[Listed entries Boundary: Start]

-- pv_equiv track=rewrite | github.com/pablo-1974/AGB-ausencias | absences_router.py | mask_to_human
-- ===== SOURCE A (Python) =====
-- from typing import Optional, List, Tuple
--
-- HOUR_LABELS = ["1ª", "2ª", "3ª", "Recreo", "4ª", "5ª", "6ª"]
--
-- def make_mask_all():
--     """Máscara que representa TODAS las horas (0–6)."""
--     return (1 << 7) - 1
--
-- def mask_to_human(mask: int) -> str:
--     """Convierte una máscara de horas en formato legible (ej. '1ª-3ª')."""
--     if mask <= 0:
--         return "—"
--     if mask == make_mask_all():
--         return "Todas"
--
--     on = [i for i in range(7) if (mask >> i) & 1]
--     if not on:
--         return "—"
--
--     ranges: List[Tuple[int, int]] = []
--     start = prev = on[0]
--
--     for i in on[1:]:
--         if i == prev + 1:
--             prev = i
--         else:
--             ranges.append((start, prev))
--             start = prev = i
--     ranges.append((start, prev))
--
--     parts = []
--     for a, b in ranges:
--         if a == b:
--             parts.append(HOUR_LABELS[a])
--         else:
--             parts.append(f"{HOUR_LABELS[a]}-{HOUR_LABELS[b]}")
--     return ", ".join(parts)
-- ===== SOURCE B (Python) =====
-- HOUR_LABELS = ["1ª", "2ª", "3ª", "Recreo", "4ª", "5ª", "6ª"]
--
-- def mask_to_human(mask: int) -> str:
--     """Single pass over the 7 bits with a run flag; no intermediate 'on' list."""
--     if mask <= 0:
--         return "—"
--     if mask == 127:
--         return "Todas"
--     parts = []
--     start = 0
--     in_run = False
--     for i in range(7):
--         if (mask >> i) & 1:
--             if not in_run:
--                 start = i
--                 in_run = True
--         else:
--             if in_run:
--                 parts.append(HOUR_LABELS[start] if start == i - 1 else HOUR_LABELS[start] + "-" + HOUR_LABELS[i - 1])
--                 in_run = False
--     if in_run:
--         parts.append(HOUR_LABELS[start] if start == 6 else HOUR_LABELS[start] + "-" + HOUR_LABELS[6])
--     return ", ".join(parts) if parts else "—"
-- ===== Notes on version B (the rewrite author's own statement) =====
-- stated objective: simpler
-- what changed: Replaced A's three passes (build the 'on' index list, group it into (start,end) ranges, then format) by a single pass over the 7 bits maintaining a run flag and start index, formatting each run as its falling edge is seen.
import Mathlib
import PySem

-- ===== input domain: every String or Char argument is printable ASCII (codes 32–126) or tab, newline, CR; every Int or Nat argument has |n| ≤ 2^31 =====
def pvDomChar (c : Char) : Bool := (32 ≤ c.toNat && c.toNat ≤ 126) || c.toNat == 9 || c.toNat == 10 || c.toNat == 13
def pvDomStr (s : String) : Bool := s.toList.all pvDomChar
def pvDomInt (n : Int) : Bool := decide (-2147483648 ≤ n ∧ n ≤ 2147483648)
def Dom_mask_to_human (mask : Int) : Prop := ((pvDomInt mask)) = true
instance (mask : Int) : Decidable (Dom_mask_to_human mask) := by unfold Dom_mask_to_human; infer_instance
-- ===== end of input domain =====

-- B replaces A's three passes (index list, grouping into ranges, formatting) by one pass over
-- the 7 bits with a run flag, emitting each formatted run at its falling edge ('simpler').

-- ===== PORT A =====
def HOUR_LABELS : List String := ["1ª", "2ª", "3ª", "Recreo", "4ª", "5ª", "6ª"]

def make_mask_all : Int := (1 <<< 7) - 1

-- the code of A after its two guards (extracted as a helper; called once below)
def pvBodyA (mask : Int) : String :=
  let on := (PySem.List.pyRange 0 7 1).filter (fun i => PySem.Int.band (mask >>> i.toNat) 1 != 0)
  match on with
  | [] => "—"
  | h :: t =>
    -- start = prev = on[0]; for i in on[1:]: …
    let st := t.foldl (fun (st : List (Int × Int) × Int × Int) i =>
        if i = st.2.2 + 1 then (st.1, st.2.1, i)
        else (st.1 ++ [(st.2.1, st.2.2)], i, i)) ([], h, h)
    let ranges := st.1 ++ [(st.2.1, st.2.2)]
    let parts := ranges.map (fun ab =>
      if ab.1 = ab.2 then PySem.List.pyGetD HOUR_LABELS ab.1 ""
      else PySem.Str.join "" [PySem.List.pyGetD HOUR_LABELS ab.1 "", "-", PySem.List.pyGetD HOUR_LABELS ab.2 ""])
    PySem.Str.join ", " parts

def mask_to_human (mask : Int) : String :=
  if mask ≤ 0 then "—"
  else if mask = make_mask_all then "Todas"
  else pvBodyA mask

-- ===== PORT B =====
-- the code of B after its two guards (extracted as a helper; called once below)
def pvBodyB (mask : Int) : String :=
  -- state: (parts, start, in_run)
  let st := (PySem.List.pyRange 0 7 1).foldl (fun (st : List String × Int × Bool) i =>
      if PySem.Int.band (mask >>> i.toNat) 1 != 0 then
        if !st.2.2 then (st.1, i, true) else st
      else
        if st.2.2 then
          (st.1 ++ [if st.2.1 = i - 1 then PySem.List.pyGetD HOUR_LABELS st.2.1 ""
                    else PySem.Str.join "" [PySem.List.pyGetD HOUR_LABELS st.2.1 "", "-", PySem.List.pyGetD HOUR_LABELS (i - 1) ""]],
           st.2.1, false)
        else st) ([], 0, false)
  let parts := if st.2.2 then
      st.1 ++ [if st.2.1 = 6 then PySem.List.pyGetD HOUR_LABELS st.2.1 ""
               else PySem.Str.join "" [PySem.List.pyGetD HOUR_LABELS st.2.1 "", "-", PySem.List.pyGetD HOUR_LABELS 6 ""]]
    else st.1
  if parts ≠ [] then PySem.Str.join ", " parts else "—"

def mask_to_human_alt (mask : Int) : String :=
  if mask ≤ 0 then "—"
  else if mask = 127 then "Todas"
  else pvBodyB mask

-- ===== PRECONDITION & SPEC =====
def Spec_mask_to_human (mask : Int) (out : String) : Prop := out = mask_to_human_alt mask
instance (mask : Int) (out : String) : Decidable (Spec_mask_to_human mask out) := by unfold Spec_mask_to_human; infer_instance

-- ===== CLAIM (what is proved, stated in full; the proofs are below) =====
def Claim_equal_mask_to_human : Prop := ∀ (mask : Int), Dom_mask_to_human mask → Spec_mask_to_human mask (mask_to_human mask)

-- ===== LEMMAS AND PROOFS =====

-- a bit among the low seven depends only on mask % 128
theorem pv_bit_mod (mask : Int) (h : 0 ≤ mask) (i : Int) (h0 : 0 ≤ i) (h7 : i < 7) :
    PySem.Int.band (mask >>> (↑i.toNat : Int)) 1 = PySem.Int.band ((mask % 128) >>> (↑i.toNat : Int)) 1 := by
  rw [Int.shiftRight_natCast_right, Int.shiftRight_natCast_right, PySem.Int.band_one, PySem.Int.band_one,
      Int.shiftRight_eq_div_pow, Int.shiftRight_eq_div_pow]
  simp only [PySem.Int.mod_eq_emod_of_pos (by norm_num : (0:Int) < 2)]
  have hk : i.toNat < 7 := by omega
  set k := i.toNat with hkdef
  interval_cases k <;> (norm_num; all_goals omega)

theorem pv_bodyA_mod (mask : Int) (h : 0 ≤ mask) : pvBodyA mask = pvBodyA (mask % 128) := by
  have hf : (PySem.List.pyRange 0 7 1).filter (fun i => PySem.Int.band (mask >>> i.toNat) 1 != 0)
      = (PySem.List.pyRange 0 7 1).filter (fun i => PySem.Int.band ((mask % 128) >>> i.toNat) 1 != 0) := by
    apply List.filter_congr
    intro i hi
    rw [PySem.List.mem_pyRange_one] at hi
    rw [pv_bit_mod mask h i hi.1 hi.2]
  simp only [pvBodyA, hf]

theorem pv_bodyB_mod (mask : Int) (h : 0 ≤ mask) : pvBodyB mask = pvBodyB (mask % 128) := by
  unfold pvBodyB
  have hf : ∀ (st : List String × Int × Bool) (i : Int), i ∈ PySem.List.pyRange 0 7 1 →
      (fun (st : List String × Int × Bool) i =>
        if PySem.Int.band (mask >>> i.toNat) 1 != 0 then
          if !st.2.2 then (st.1, i, true) else st
        else
          if st.2.2 then
            (st.1 ++ [if st.2.1 = i - 1 then PySem.List.pyGetD HOUR_LABELS st.2.1 ""
                      else PySem.Str.join "" [PySem.List.pyGetD HOUR_LABELS st.2.1 "", "-", PySem.List.pyGetD HOUR_LABELS (i - 1) ""]],
             st.2.1, false)
          else st) st i
      = (fun (st : List String × Int × Bool) i =>
        if PySem.Int.band ((mask % 128) >>> i.toNat) 1 != 0 then
          if !st.2.2 then (st.1, i, true) else st
        else
          if st.2.2 then
            (st.1 ++ [if st.2.1 = i - 1 then PySem.List.pyGetD HOUR_LABELS st.2.1 ""
                      else PySem.Str.join "" [PySem.List.pyGetD HOUR_LABELS st.2.1 "", "-", PySem.List.pyGetD HOUR_LABELS (i - 1) ""]],
             st.2.1, false)
          else st) st i := by
    intro st i hi
    rw [PySem.List.mem_pyRange_one] at hi
    simp only [pv_bit_mod mask h i hi.1 hi.2]
  rw [PySem.List.foldl_congr_mem _ _ _ _ hf]

set_option maxRecDepth 8192 in
theorem pv_bodies_eq : ∀ n : Fin 128, pvBodyA ((n : Nat) : Int) = pvBodyB ((n : Nat) : Int) := by
  decide

-- ===== VERDICT (by name: the statement is the Claim_ definition above) =====
theorem mask_to_human_spec : Claim_equal_mask_to_human := by
  intro mask _
  unfold Spec_mask_to_human mask_to_human mask_to_human_alt
  have hmma : make_mask_all = 127 := by decide
  rw [hmma]
  by_cases h1 : mask ≤ 0
  · simp [h1]
  · by_cases h2 : mask = 127
    · simp [h2]
    · simp only [if_neg h1, if_neg h2]
      rw [pv_bodyA_mod mask (by omega), pv_bodyB_mod mask (by omega)]
      have hb : (0:Int) ≤ mask % 128 := Int.emod_nonneg _ (by norm_num)
      have hub : mask % 128 < 128 := Int.emod_lt_of_pos _ (by norm_num)
      have : mask % 128 = (((⟨(mask % 128).toNat, by omega⟩ : Fin 128) : Nat) : Int) := by
        simp; omega
      rw [this]
      exact pv_bodies_eq _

[Listed entries Boundary: End]

Exercise aim: Print the lines of the entries, exactly, from the one containing "rw [PySem.List.foldl_congr_mem _ _ _ _ hf]" down to the final line, and leave out all the others.

Output of the exercise:
  rw [PySem.List.foldl_congr_mem _ _ _ _ hf]

set_option maxRecDepth 8192 in
theorem pv_bodies_eq : ∀ n : Fin 128, pvBodyA ((n : Nat) : Int) = pvBodyB ((n : Nat) : Int) := by
  decide

-- ===== VERDICT (by name: the statement is the Claim_ definition above) =====
theorem mask_to_human_spec : Claim_equal_mask_to_human := by
  intro mask _
  unfold Spec_mask_to_human mask_to_human mask_to_human_alt
  have hmma : make_mask_all = 127 := by decide
  rw [hmma]
  by_cases h1 : mask ≤ 0
  · simp [h1]
  · by_cases h2 : mask = 127
    · simp [h2]
    · simp only [if_neg h1, if_neg h2]
      rw [pv_bodyA_mod mask (by omega), pv_bodyB_mod mask (by omega)]
      have hb : (0:Int) ≤ mask % 128 := Int.emod_nonneg _ (by norm_num)
      have hub : mask % 128 < 128 := Int.emod_lt_of_pos _ (by norm_num)
      have : mask % 128 = (((⟨(mask % 128).toNat, by omega⟩ : Fin 128) : Nat) : Int) := by
        simp; omega
      rw [this]
      exact pv_bodies_eq _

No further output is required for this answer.